All benchmarked on Pentium D 805, compiled with mingw64 4.6.2. CrapWow comes with C and ASM versions, what you see above is C. ASM is faster, but nothing to brag about.

BTW, I am surprised also by how badly Murmur3 worked. I guess it doesn’t like my CPU or compiler or something.

The code:

/*
   xxHash - Fast Hash algorithm
   Copyright (C) 2012, Yann Collet & Maciej Adamczyk.
   BSD 2-Clause License (http://www.opensource.org/licenses/bsd-license.php)

   Redistribution and use in source and binary forms, with or without
   modification, are permitted provided that the following conditions are
   met:

       * Redistributions of source code must retain the above copyright
   notice, this list of conditions and the following disclaimer.
       * Redistributions in binary form must reproduce the above
   copyright notice, this list of conditions and the following disclaimer
   in the documentation and/or other materials provided with the
   distribution.

   THIS SOFTWARE IS PROVIDED BY THE COPYRIGHT HOLDERS AND CONTRIBUTORS
   "AS IS" AND ANY EXPRESS OR IMPLIED WARRANTIES, INCLUDING, BUT NOT
   LIMITED TO, THE IMPLIED WARRANTIES OF MERCHANTABILITY AND FITNESS FOR
   A PARTICULAR PURPOSE ARE DISCLAIMED. IN NO EVENT SHALL THE COPYRIGHT
   OWNER OR CONTRIBUTORS BE LIABLE FOR ANY DIRECT, INDIRECT, INCIDENTAL,
   SPECIAL, EXEMPLARY, OR CONSEQUENTIAL DAMAGES (INCLUDING, BUT NOT
   LIMITED TO, PROCUREMENT OF SUBSTITUTE GOODS OR SERVICES; LOSS OF USE,
   DATA, OR PROFITS; OR BUSINESS INTERRUPTION) HOWEVER CAUSED AND ON ANY
   THEORY OF LIABILITY, WHETHER IN CONTRACT, STRICT LIABILITY, OR TORT
   (INCLUDING NEGLIGENCE OR OTHERWISE) ARISING IN ANY WAY OUT OF THE USE
   OF THIS SOFTWARE, EVEN IF ADVISED OF THE POSSIBILITY OF SUCH DAMAGE.

************************************************************************
   This file contains a pair of super-fast hashes for checksumming
   purposes, designed for large (1 KB+) inputs.
   Known limitations:
    * they use 64-bit math and will not be so fast on 32-bit machines
    * on architectures that disallow unaligned memory access, the input
      must be 8-byte aligned. Aligning it on other architectures
      is not needed, but will improve performance.
*/

//**************************************
// Includes
//**************************************
#include "stddef.h"
#include "stdint.h"
#include "string.h"


//**************************************
// Macros
//**************************************
#define _rotl(x,r) ((x << r) | (x >> (64 - r)))

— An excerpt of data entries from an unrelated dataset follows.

-- pv_equiv track=rewrite | github.com/z8Tygas/Laboratorios-de-Algoritmia-II | Torneio 3/espaca.py | espaca
-- ===== SOURCE A (Python) =====
-- def maiorPal(subfrase, palavras):
--     maxmatch = 0
--     for i in range(len(subfrase)+1):
--         for palavra in palavras:
--             if subfrase[:i] == palavra:
--                 maxmatch = max(maxmatch, i)
--     return maxmatch
--
-- def espaca(frase, palavras):
--     final = ""
--     maior = 1
--     while maior:
--         maior = maiorPal(frase, palavras)
--         if maior:
--             final += frase[:maior] + ' '
--             frase = frase[maior:]
--     return final[:-1]
-- ===== SOURCE B (Python) =====
-- def _segments(frase, palavras):
--     segs = []
--     while True:
--         best = 0
--         for w in palavras:
--             if len(w) > best and frase.startswith(w):
--                 best = len(w)
--         if best == 0:
--             return segs
--         segs.append(frase[:best])
--         frase = frase[best:]
--
-- def espaca(frase, palavras):
--     return ' '.join(_segments(frase, palavras))
-- ===== Notes on version B (the rewrite author's own statement) =====
-- stated objective: faster
-- what changed: A rescans every prefix length of the remaining phrase against every word with slice comparisons at each step; B finds the longest matching word in one startswith pass per step, collects the segments in a list and joins them once instead of growing a string with a trailing space.
import Mathlib
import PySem

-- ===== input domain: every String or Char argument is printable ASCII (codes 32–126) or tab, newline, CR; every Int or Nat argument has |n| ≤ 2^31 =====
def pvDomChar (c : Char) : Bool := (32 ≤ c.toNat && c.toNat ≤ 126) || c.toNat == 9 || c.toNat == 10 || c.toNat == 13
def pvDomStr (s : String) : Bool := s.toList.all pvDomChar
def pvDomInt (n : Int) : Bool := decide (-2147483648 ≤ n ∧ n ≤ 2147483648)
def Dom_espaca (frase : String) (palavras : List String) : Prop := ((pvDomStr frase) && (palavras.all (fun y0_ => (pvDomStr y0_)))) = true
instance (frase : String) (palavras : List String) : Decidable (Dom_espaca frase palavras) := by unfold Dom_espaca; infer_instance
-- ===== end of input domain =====

-- B replaces A's per-step scan over every prefix length (len+1 slice comparisons per word)
-- by a single pass over the words with startswith, collecting the segments and joining once.

-- ===== PORT A =====
-- maiorPal: for i in range(len(subfrase)+1): for palavra in palavras: if subfrase[:i] == palavra: maxmatch = max(maxmatch, i)
def maiorPal (sub : List Char) (pal : List String) : Int :=
  (PySem.List.pyRange 0 (sub.length + 1) 1).foldl
    (fun mx i => pal.foldl
      (fun mx w => if PySem.List.slice sub none (some i) = w.toList then max mx i else mx) mx) 0

-- bounds on maiorPal, needed for the while-loop's termination (cited in decreasing_by)
theorem maiorPal_bounds (sub : List Char) (pal : List String) :
    0 ≤ maiorPal sub pal ∧ maiorPal sub pal ≤ (sub.length : Int) := by
  unfold maiorPal
  have inner : ∀ (i : Int) (mx : Int), 0 ≤ mx → mx ≤ (sub.length : Int) →
      0 ≤ i → i ≤ (sub.length : Int) →
      0 ≤ pal.foldl (fun mx w => if PySem.List.slice sub none (some i) = w.toList then max mx i else mx) mx ∧
      pal.foldl (fun mx w => if PySem.List.slice sub none (some i) = w.toList then max mx i else mx) mx ≤ (sub.length : Int) := by
    intro i
    induction pal with
    | nil => intro mx h1 h2 h3 h4; exact ⟨h1, h2⟩
    | cons w ws ih =>
      intro mx h1 h2 h3 h4
      simp only [List.foldl_cons]
      split
      · exact ih _ (le_max_of_le_left h1) (max_le h2 h4) h3 h4
      · exact ih _ h1 h2 h3 h4
  have outer : ∀ (is : List Int) (mx : Int), (∀ i ∈ is, 0 ≤ i ∧ i ≤ (sub.length : Int)) →
      0 ≤ mx → mx ≤ (sub.length : Int) →
      0 ≤ is.foldl (fun mx i => pal.foldl
        (fun mx w => if PySem.List.slice sub none (some i) = w.toList then max mx i else mx) mx) mx ∧
      is.foldl (fun mx i => pal.foldl
        (fun mx w => if PySem.List.slice sub none (some i) = w.toList then max mx i else mx) mx) mx ≤ (sub.length : Int) := by
    intro is
    induction is with
    | nil => intro mx _ h1 h2; exact ⟨h1, h2⟩
    | cons i is ih =>
      intro mx hmem h1 h2
      simp only [List.foldl_cons]
      obtain ⟨hi0, hil⟩ := hmem i (by simp)
      obtain ⟨a, b⟩ := inner i mx h1 h2 hi0 hil
      exact ih _ (fun j hj => hmem j (by simp [hj])) a b
  refine outer _ 0 ?_ le_rfl (by positivity)
  intro i hi
  rw [PySem.List.mem_pyRange_one] at hi
  omega

theorem maiorPal_shrinks {frase : List Char} {pal : List String}
    (h : ¬ maiorPal frase pal = 0) :
    (PySem.List.slice frase (some (maiorPal frase pal)) none).length < frase.length := by
  obtain ⟨h0, hl⟩ := maiorPal_bounds frase pal
  rw [PySem.List.slice_from frase h0, List.length_drop]
  omega

-- the while loop of espaca: state (frase, final)
def espacaLoop (frase : List Char) (pal : List String) (final : List Char) : List Char :=
  if maiorPal frase pal = 0 then final
  else
    espacaLoop (PySem.List.slice frase (some (maiorPal frase pal)) none) pal
      (final ++ PySem.List.slice frase none (some (maiorPal frase pal)) ++ [' '])
termination_by frase.length
decreasing_by exact maiorPal_shrinks (by assumption)

def espaca (frase : String) (palavras : List String) : String :=
  String.ofList (PySem.List.slice (espacaLoop frase.toList palavras []) none (some (-1)))

-- ===== PORT B =====
-- best = length of the longest word frase startswith (0 if none), in one pass over palavras
def bestMatch (frase : List Char) (pal : List String) : Int :=
  pal.foldl
    (fun best w => if PySem.Str.len w > best && PySem.Chars.startswith frase w.toList
                   then PySem.Str.len w else best) 0

theorem bestMatch_bounds (frase : List Char) (pal : List String) :
    0 ≤ bestMatch frase pal ∧ bestMatch frase pal ≤ (frase.length : Int) := by
  unfold bestMatch
  have main : ∀ (ws : List String) (b : Int), 0 ≤ b → b ≤ (frase.length : Int) →
      0 ≤ ws.foldl (fun best w => if PySem.Str.len w > best && PySem.Chars.startswith frase w.toList
                   then PySem.Str.len w else best) b ∧
      ws.foldl (fun best w => if PySem.Str.len w > best && PySem.Chars.startswith frase w.toList
                   then PySem.Str.len w else best) b ≤ (frase.length : Int) := by
    intro ws
    induction ws with
    | nil => intro b h1 h2; exact ⟨h1, h2⟩
    | cons w ws ih =>
      intro b h1 h2
      simp only [List.foldl_cons]
      by_cases hc : (PySem.Str.len w > b && PySem.Chars.startswith frase w.toList) = true
      · rw [if_pos hc]
        simp only [Bool.and_eq_true, decide_eq_true_eq] at hc
        have hpre : w.toList <+: frase := (PySem.Chars.startswith_iff _ _).mp hc.2
        have hle : w.toList.length ≤ frase.length := hpre.length_le
        rw [PySem.Str.len_eq]
        exact ih _ (by positivity) (by exact_mod_cast hle)
      · rw [if_neg hc]; exact ih _ h1 h2
  exact main pal 0 le_rfl (by positivity)

theorem bestMatch_shrinks {frase : List Char} {pal : List String}
    (h : ¬ bestMatch frase pal = 0) :
    (PySem.List.slice frase (some (bestMatch frase pal)) none).length < frase.length := by
  obtain ⟨h0, hl⟩ := bestMatch_bounds frase pal
  rw [PySem.List.slice_from frase h0, List.length_drop]
  omega

-- the while loop of _segments: collects the matched pieces in order
def segs (frase : List Char) (pal : List String) : List (List Char) :=
  if bestMatch frase pal = 0 then []
  else PySem.List.slice frase none (some (bestMatch frase pal)) ::
       segs (PySem.List.slice frase (some (bestMatch frase pal)) none) pal
termination_by frase.length
decreasing_by exact bestMatch_shrinks (by assumption)

def espaca_alt (frase : String) (palavras : List String) : String :=
  String.ofList (PySem.Chars.join [' '] (segs frase.toList palavras))

-- ===== PRECONDITION & SPEC =====
def Spec_espaca (frase : String) (palavras : List String) (out : String) : Prop := out = espaca_alt frase palavras
instance (frase : String) (palavras : List String) (out : String) : Decidable (Spec_espaca frase palavras out) := by unfold Spec_espaca; infer_instance

-- ===== CLAIM (what is proved, stated in full; the proofs are below) =====
def Claim_equal_espaca : Prop := ∀ (frase : String) (palavras : List String), Dom_espaca frase palavras → Spec_espaca frase palavras (espaca frase palavras)

-- ===== LEMMAS AND PROOFS =====

-- generic "max of the values passing a filter" fold, with its characterisation
def pvFoldMax {α : Type} (f : α → Int) (p : α → Bool) (xs : List α) (mx : Int) : Int :=
  xs.foldl (fun a x => if p x then max a (f x) else a) mx

theorem pvFoldMax_init_le {α : Type} (f : α → Int) (p : α → Bool) (xs : List α) (mx : Int) :
    mx ≤ pvFoldMax f p xs mx := by
  induction xs generalizing mx with
  | nil => exact le_rfl
  | cons x xs ih =>
    unfold pvFoldMax at *
    simp only [List.foldl_cons]
    split
    · exact le_trans (le_max_left _ _) (ih _)
    · exact ih _

theorem pvFoldMax_le {α : Type} (f : α → Int) (p : α → Bool) {x : α} (hp : p x = true) :
    ∀ (xs : List α) (mx : Int), x ∈ xs → f x ≤ pvFoldMax f p xs mx := by
  intro xs
  induction xs with
  | nil => intro mx h; cases h
  | cons y ys ih =>
    intro mx hx
    unfold pvFoldMax at *
    simp only [List.foldl_cons]
    rcases List.mem_cons.mp hx with rfl | hmem
    · rw [if_pos hp]
      exact le_trans (le_max_right _ _) (pvFoldMax_init_le f p ys _)
    · split <;> exact ih _ hmem

theorem pvFoldMax_cases {α : Type} (f : α → Int) (p : α → Bool) (xs : List α) (mx : Int) :
    pvFoldMax f p xs mx = mx ∨ ∃ x ∈ xs, p x = true ∧ pvFoldMax f p xs mx = f x := by
  induction xs generalizing mx with
  | nil => exact Or.inl rfl
  | cons y ys ih =>
    unfold pvFoldMax at *
    simp only [List.foldl_cons]
    by_cases hp : p y = true
    · rw [if_pos hp]
      rcases ih (max mx (f y)) with h | ⟨x, hx, hpx, hval⟩
      · rcases max_cases mx (f y) with ⟨he, _⟩ | ⟨he, _⟩
        · exact Or.inl (h.trans he)
        · exact Or.inr ⟨y, by simp, hp, h.trans he⟩
      · exact Or.inr ⟨x, by simp [hx], hpx, hval⟩
    · rw [if_neg hp]
      rcases ih mx with h | ⟨x, hx, hpx, hval⟩
      · exact Or.inl h
      · exact Or.inr ⟨x, by simp [hx], hpx, hval⟩

-- A's inner loop over the words collapses to a single membership test
theorem maiorPal_inner (sub : List Char) (pal : List String) (i : Int) (mx : Int) :
    pal.foldl (fun mx w => if PySem.List.slice sub none (some i) = w.toList then max mx i else mx) mx
    = if pal.any (fun w => PySem.List.slice sub none (some i) = w.toList) then max mx i else mx := by
  induction pal generalizing mx with
  | nil => simp
  | cons w ws ih =>
    simp only [List.foldl_cons]
    by_cases hc : PySem.List.slice sub none (some i) = w.toList
    · rw [if_pos hc, ih]
      split
      · rw [max_assoc, max_self, if_pos (by simp [hc])]
      · rw [if_pos (by simp [hc])]
    · rw [if_neg hc, ih]
      simp [hc]

theorem maiorPal_eq_pvFoldMax (sub : List Char) (pal : List String) :
    maiorPal sub pal
    = pvFoldMax id (fun i => pal.any (fun w => PySem.List.slice sub none (some i) = w.toList))
        (PySem.List.pyRange 0 (sub.length + 1) 1) 0 := by
  unfold maiorPal pvFoldMax
  refine PySem.List.foldl_congr_mem _ _ _ _ (fun mx i _ => ?_)
  rw [maiorPal_inner]
  rfl

theorem bestMatch_eq_pvFoldMax (frase : List Char) (pal : List String) :
    bestMatch frase pal
    = pvFoldMax PySem.Str.len (fun w => PySem.Chars.startswith frase w.toList) pal 0 := by
  unfold bestMatch pvFoldMax
  refine PySem.List.foldl_congr_mem _ _ _ _ (fun b w _ => ?_)
  by_cases hs : PySem.Chars.startswith frase w.toList = true
  · simp only [hs, Bool.and_true, gt_iff_lt, decide_eq_true_eq]
    split
    · next h => exact (max_eq_right h.le).symm
    · next h => exact (max_eq_left (not_lt.mp h)).symm
  · simp [hs]

-- the central fact: A's longest-prefix length equals B's
theorem maiorPal_eq_bestMatch (sub : List Char) (pal : List String) :
    maiorPal sub pal = bestMatch sub pal := by
  rw [maiorPal_eq_pvFoldMax, bestMatch_eq_pvFoldMax]
  apply le_antisymm
  · rcases pvFoldMax_cases id (fun i => pal.any (fun w => PySem.List.slice sub none (some i) = w.toList))
      (PySem.List.pyRange 0 (sub.length + 1) 1) 0 with h | ⟨i, hi, hp, hval⟩
    · rw [h]; exact pvFoldMax_init_le _ _ _ _
    · rw [hval]
      rw [PySem.List.mem_pyRange_one] at hi
      rcases List.any_eq_true.mp hp with ⟨w, hw, hmatch⟩
      have hmatch' : PySem.List.slice sub none (some i) = w.toList := by simpa using hmatch
      rw [PySem.List.slice_to sub hi.1] at hmatch'
      have hpre : w.toList <+: sub := hmatch' ▸ List.take_prefix _ _
      have hlen : w.toList.length = i.toNat := by
        rw [← hmatch', List.length_take]
        omega
      have hcast : (i : Int) = PySem.Str.len w := by
        rw [PySem.Str.len_eq, hlen]
        omega
      rw [id, hcast]
      exact pvFoldMax_le PySem.Str.len (fun v => PySem.Chars.startswith sub v.toList)
        ((PySem.Chars.startswith_iff _ _).mpr hpre) pal 0 hw
  · rcases pvFoldMax_cases PySem.Str.len
      (fun w => PySem.Chars.startswith sub w.toList) pal 0 with h | ⟨w, hw, hp, hval⟩
    · rw [h]; exact pvFoldMax_init_le _ _ _ _
    · rw [hval]
      have hpre : w.toList <+: sub := (PySem.Chars.startswith_iff _ _).mp hp
      have hlen : w.toList.length ≤ sub.length := hpre.length_le
      have hmem : ((w.toList.length : Int)) ∈ PySem.List.pyRange 0 (sub.length + 1) 1 := by
        rw [PySem.List.mem_pyRange_one]; omega
      have hany : (pal.any (fun v => PySem.List.slice sub none (some (w.toList.length : Int)) = v.toList)) = true := by
        refine List.any_eq_true.mpr ⟨w, hw, ?_⟩
        rw [PySem.List.slice_to sub (by positivity)]
        simp only [Int.toNat_natCast, decide_eq_true_eq]
        exact (List.prefix_iff_eq_take.mp hpre).symm
      have hfin := pvFoldMax_le id
        (fun i => pal.any (fun w => PySem.List.slice sub none (some i) = w.toList))
        hany (PySem.List.pyRange 0 (sub.length + 1) 1) 0 hmem
      rw [PySem.Str.len_eq]
      simpa using hfin
  
-- A's loop produces, after final, each segment followed by a space
theorem espacaLoop_eq (frase : List Char) (pal : List String) (final : List Char) :
    espacaLoop frase pal final = final ++ ((segs frase pal).map (· ++ [' '])).flatten := by
  fun_induction espacaLoop frase pal final with
  | case1 frase final h =>
    rw [segs, if_pos (by rw [← maiorPal_eq_bestMatch]; exact h)]
    simp
  | case2 frase final h ih =>
    rw [segs, if_neg (by rw [← maiorPal_eq_bestMatch]; exact h)]
    rw [ih, ← maiorPal_eq_bestMatch]
    simp

-- dropping the trailing space is exactly joining with ' '
theorem dropLast_flatten_eq_join (L : List (List Char)) :
    (L.map (· ++ [' '])).flatten.dropLast = PySem.Chars.join [' '] L := by
  induction L with
  | nil => simp [PySem.Chars.join_nil]
  | cons a L ih =>
    cases L with
    | nil => simp [PySem.Chars.join_singleton]
    | cons b M =>
      rw [PySem.Chars.join_cons_cons, ← ih]
      simp only [List.map_cons, List.flatten_cons]
      rw [List.dropLast_append_of_ne_nil (by simp)]

-- ===== VERDICT (by name: the statement is the Claim_ definition above) =====
theorem espaca_spec : Claim_equal_espaca := by
  intro frase palavras _
  unfold Spec_espaca espaca espaca_alt
  rw [espacaLoop_eq, List.nil_append, PySem.List.slice_to_neg_one, dropLast_flatten_eq_join]
-- pv_equiv track=rewrite | github.com/AlonsoCerpa/Compilers | codigos/practica0.py | encontrar_longitud_de_numero_en_cadena
-- ===== SOURCE A (Python) =====
-- def encontrar_longitud_de_numero_en_cadena(cadena):
--     caract_de_numeros = "0123456789."
--     i = 0
--     for caract in cadena:
--         if caract not in caract_de_numeros:
--             return i
--         i += 1
--     return i
-- ===== SOURCE B (Python) =====
-- import re
--
-- _NUM_PREFIX = re.compile(r'[0-9.]*')
--
-- def encontrar_longitud_de_numero_en_cadena(cadena):
--     return _NUM_PREFIX.match(cadena).end()
-- ===== Notes on version B (the rewrite author's own statement) =====
-- stated objective: idiomatic
-- what changed: Replaces the per-character loop with an explicit counter by a single anchored regex match over the class [0-9.], returning the match end (the prefix length).
import Mathlib
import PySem

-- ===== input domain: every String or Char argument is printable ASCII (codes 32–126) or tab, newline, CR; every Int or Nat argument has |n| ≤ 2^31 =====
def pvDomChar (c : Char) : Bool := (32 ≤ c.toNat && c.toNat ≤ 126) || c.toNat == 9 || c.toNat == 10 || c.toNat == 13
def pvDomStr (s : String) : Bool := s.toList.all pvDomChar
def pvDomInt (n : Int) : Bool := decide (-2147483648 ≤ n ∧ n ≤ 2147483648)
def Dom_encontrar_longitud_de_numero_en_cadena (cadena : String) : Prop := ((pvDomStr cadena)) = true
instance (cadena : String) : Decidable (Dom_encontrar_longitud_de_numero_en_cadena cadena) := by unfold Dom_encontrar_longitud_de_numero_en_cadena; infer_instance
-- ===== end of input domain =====

-- B replaces A's per-character counting loop by an anchored regex match r'[0-9.]*' whose end is the
-- prefix length (idiomatic; ported as the length of the matched leading run). Same return value everywhere.

-- ===== PORT A =====
-- A's for-loop with counter i and early return on the first char not in "0123456789."
-- ('caract in caract_de_numeros' on a single char is membership of that char in the string's chars).
def pvLoopA (caract_de_numeros : List Char) : List Char → Int → Int
  | [], i => i
  | caract :: rest, i =>
      if caract_de_numeros.contains caract then pvLoopA caract_de_numeros rest (i + 1)
      else i

def encontrar_longitud_de_numero_en_cadena (cadena : String) : Int :=
  let caract_de_numeros := "0123456789."
  pvLoopA caract_de_numeros.toList cadena.toList 0

-- ===== PORT B =====
-- re.match(r'[0-9.]*', cadena).end(): length of the leading run of chars in the class [0-9.]
-- (the regex class [0-9] is exactly Char.isDigit on this domain).
def encontrar_longitud_de_numero_en_cadena_alt (cadena : String) : Int :=
  ((cadena.toList.takeWhile fun c => c.isDigit || c == '.').length : Int)

-- ===== PRECONDITION & SPEC =====
def Spec_encontrar_longitud_de_numero_en_cadena (cadena : String) (out : Int) : Prop := out = encontrar_longitud_de_numero_en_cadena_alt cadena
instance (cadena : String) (out : Int) : Decidable (Spec_encontrar_longitud_de_numero_en_cadena cadena out) := by unfold Spec_encontrar_longitud_de_numero_en_cadena; infer_instance

-- ===== CLAIM (what is proved, stated in full; the proofs are below) =====
def Claim_equal_encontrar_longitud_de_numero_en_cadena : Prop := ∀ (cadena : String), Dom_encontrar_longitud_de_numero_en_cadena cadena → Spec_encontrar_longitud_de_numero_en_cadena cadena (encontrar_longitud_de_numero_en_cadena cadena)

-- ===== LEMMAS AND PROOFS =====

-- membership in "0123456789." coincides with the regex class test isDigit ∨ '.'
theorem pv_mem_iff (c : Char) : ("0123456789.".toList.contains c) = (c.isDigit || c == '.') := by
  show (['0','1','2','3','4','5','6','7','8','9','.'].contains c) = _
  simp only [List.contains_cons, List.contains_nil, Bool.or_false]
  rcases c with ⟨⟨v, hv⟩⟩
  apply Bool.eq_iff_iff.mpr
  simp only [Char.isDigit, Bool.or_eq_true, beq_iff_eq, Char.ext_iff,
    Bool.and_eq_true, decide_eq_true_eq, UInt32.le_iff_toNat_le, UInt32.ext_iff]
  have h0 : ({ toBitVec := { toFin := ⟨v, hv⟩ } } : UInt32).toNat = v := rfl
  rw [h0]
  have : '0'.val.toNat = 48 := rfl
  rw [this]
  have : '1'.val.toNat = 49 := rfl
  rw [this]
  have : '2'.val.toNat = 50 := rfl
  rw [this]
  have : '3'.val.toNat = 51 := rfl
  rw [this]
  have : '4'.val.toNat = 52 := rfl
  rw [this]
  have : '5'.val.toNat = 53 := rfl
  rw [this]
  have : '6'.val.toNat = 54 := rfl
  rw [this]
  have : '7'.val.toNat = 55 := rfl
  rw [this]
  have : '8'.val.toNat = 56 := rfl
  rw [this]
  have : '9'.val.toNat = 57 := rfl
  rw [this]
  have : '.'.val.toNat = 46 := rfl
  rw [this]
  omega

-- A's loop counts exactly the takeWhile-length of the class, offset by the incoming counter.
theorem pv_loopA_eq (l : List Char) (i : Int) :
    pvLoopA "0123456789.".toList l i =
      i + ((l.takeWhile fun c => c.isDigit || c == '.').length : Int) := by
  induction l generalizing i with
  | nil => simp [pvLoopA, List.takeWhile]
  | cons c rest ih =>
      rw [pvLoopA, pv_mem_iff c]
      by_cases h : (c.isDigit || c == '.') = true
      · simp only [h, if_true, ih, List.takeWhile_cons, List.length_cons]
        push_cast; ring
      · simp [List.takeWhile, h]

-- ===== VERDICT (by name: the statement is the Claim_ definition above) =====
theorem encontrar_longitud_de_numero_en_cadena_spec : Claim_equal_encontrar_longitud_de_numero_en_cadena := by
  intro cadena _
  show _ = _
  unfold encontrar_longitud_de_numero_en_cadena encontrar_longitud_de_numero_en_cadena_alt
  rw [pv_loopA_eq]
  ring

//**************************************
// Constants
//**************************************
#define PRIME 11400714819323198393ULL

//******************************
// Hash functions
//******************************
void XXH_fast256(const void* input, size_t len, uint64_t* seed_out)
{
    const uint8_t* p = (uint8_t*)input;
    const uint8_t* const bEnd = p + len;
    uint64_t v1 = len * PRIME;
    uint64_t v2 = v1;
    uint64_t v3 = v1;
    uint64_t v4 = v1;
    const uint8_t* const limit = len > 4 * sizeof(uint64_t) ? bEnd - 4 * sizeof(uint64_t) : NULL;

    while (p<limit)
    {
        v1 = _rotl(v1, 29) + (*(uint64_t*)p); p+=sizeof(uint64_t);
        v2 = _rotl(v2, 31) + (*(uint64_t*)p); p+=sizeof(uint64_t);
        v3 = _rotl(v3, 33) + (*(uint64_t*)p); p+=sizeof(uint64_t);
        v4 = _rotl(v4, 35) + (*(uint64_t*)p); p+=sizeof(uint64_t);
    }
    memcpy(seed_out, p, bEnd-p);

    seed_out[0] += v1;
    seed_out[1] += v2;
    seed_out[2] += v3;
    seed_out[3] += v4;
}
void XXH_strong256(const void* input, size_t len, uint64_t* seed_out)
{
    const uint8_t* p = (uint8_t*)input;
    const uint8_t* const bEnd = p + len;
    uint64_t v1 = len * PRIME;
    uint64_t v2 = v1;
    uint64_t v3 = v1;
    uint64_t v4 = v1;
    const uint8_t* const limit = len > 4 * sizeof(uint64_t) ? bEnd - 4 * sizeof(uint64_t) : NULL;

    while (p<limit)
    {
        v1 += _rotl(v1, 29); v1 *= PRIME; v1 += (*(uint64_t*)p); p+=sizeof(uint64_t);
        v2 += _rotl(v2, 31); v2 *= PRIME; v2 += (*(uint64_t*)p); p+=sizeof(uint64_t);
        v3 += _rotl(v3, 33); v3 *= PRIME; v3 += (*(uint64_t*)p); p+=sizeof(uint64_t);
        v4 += _rotl(v4, 35); v4 *= PRIME; v4 += (*(uint64_t*)p); p+=sizeof(uint64_t);
    }
    memcpy(seed_out, p, bEnd-p);

    seed_out[0] += v1;
    seed_out[1] += v2;
    seed_out[2] += v3;
    seed_out[3] += v4;
}

Final note:
The code is very young and I’m a checksumming amateur, there might be bugs.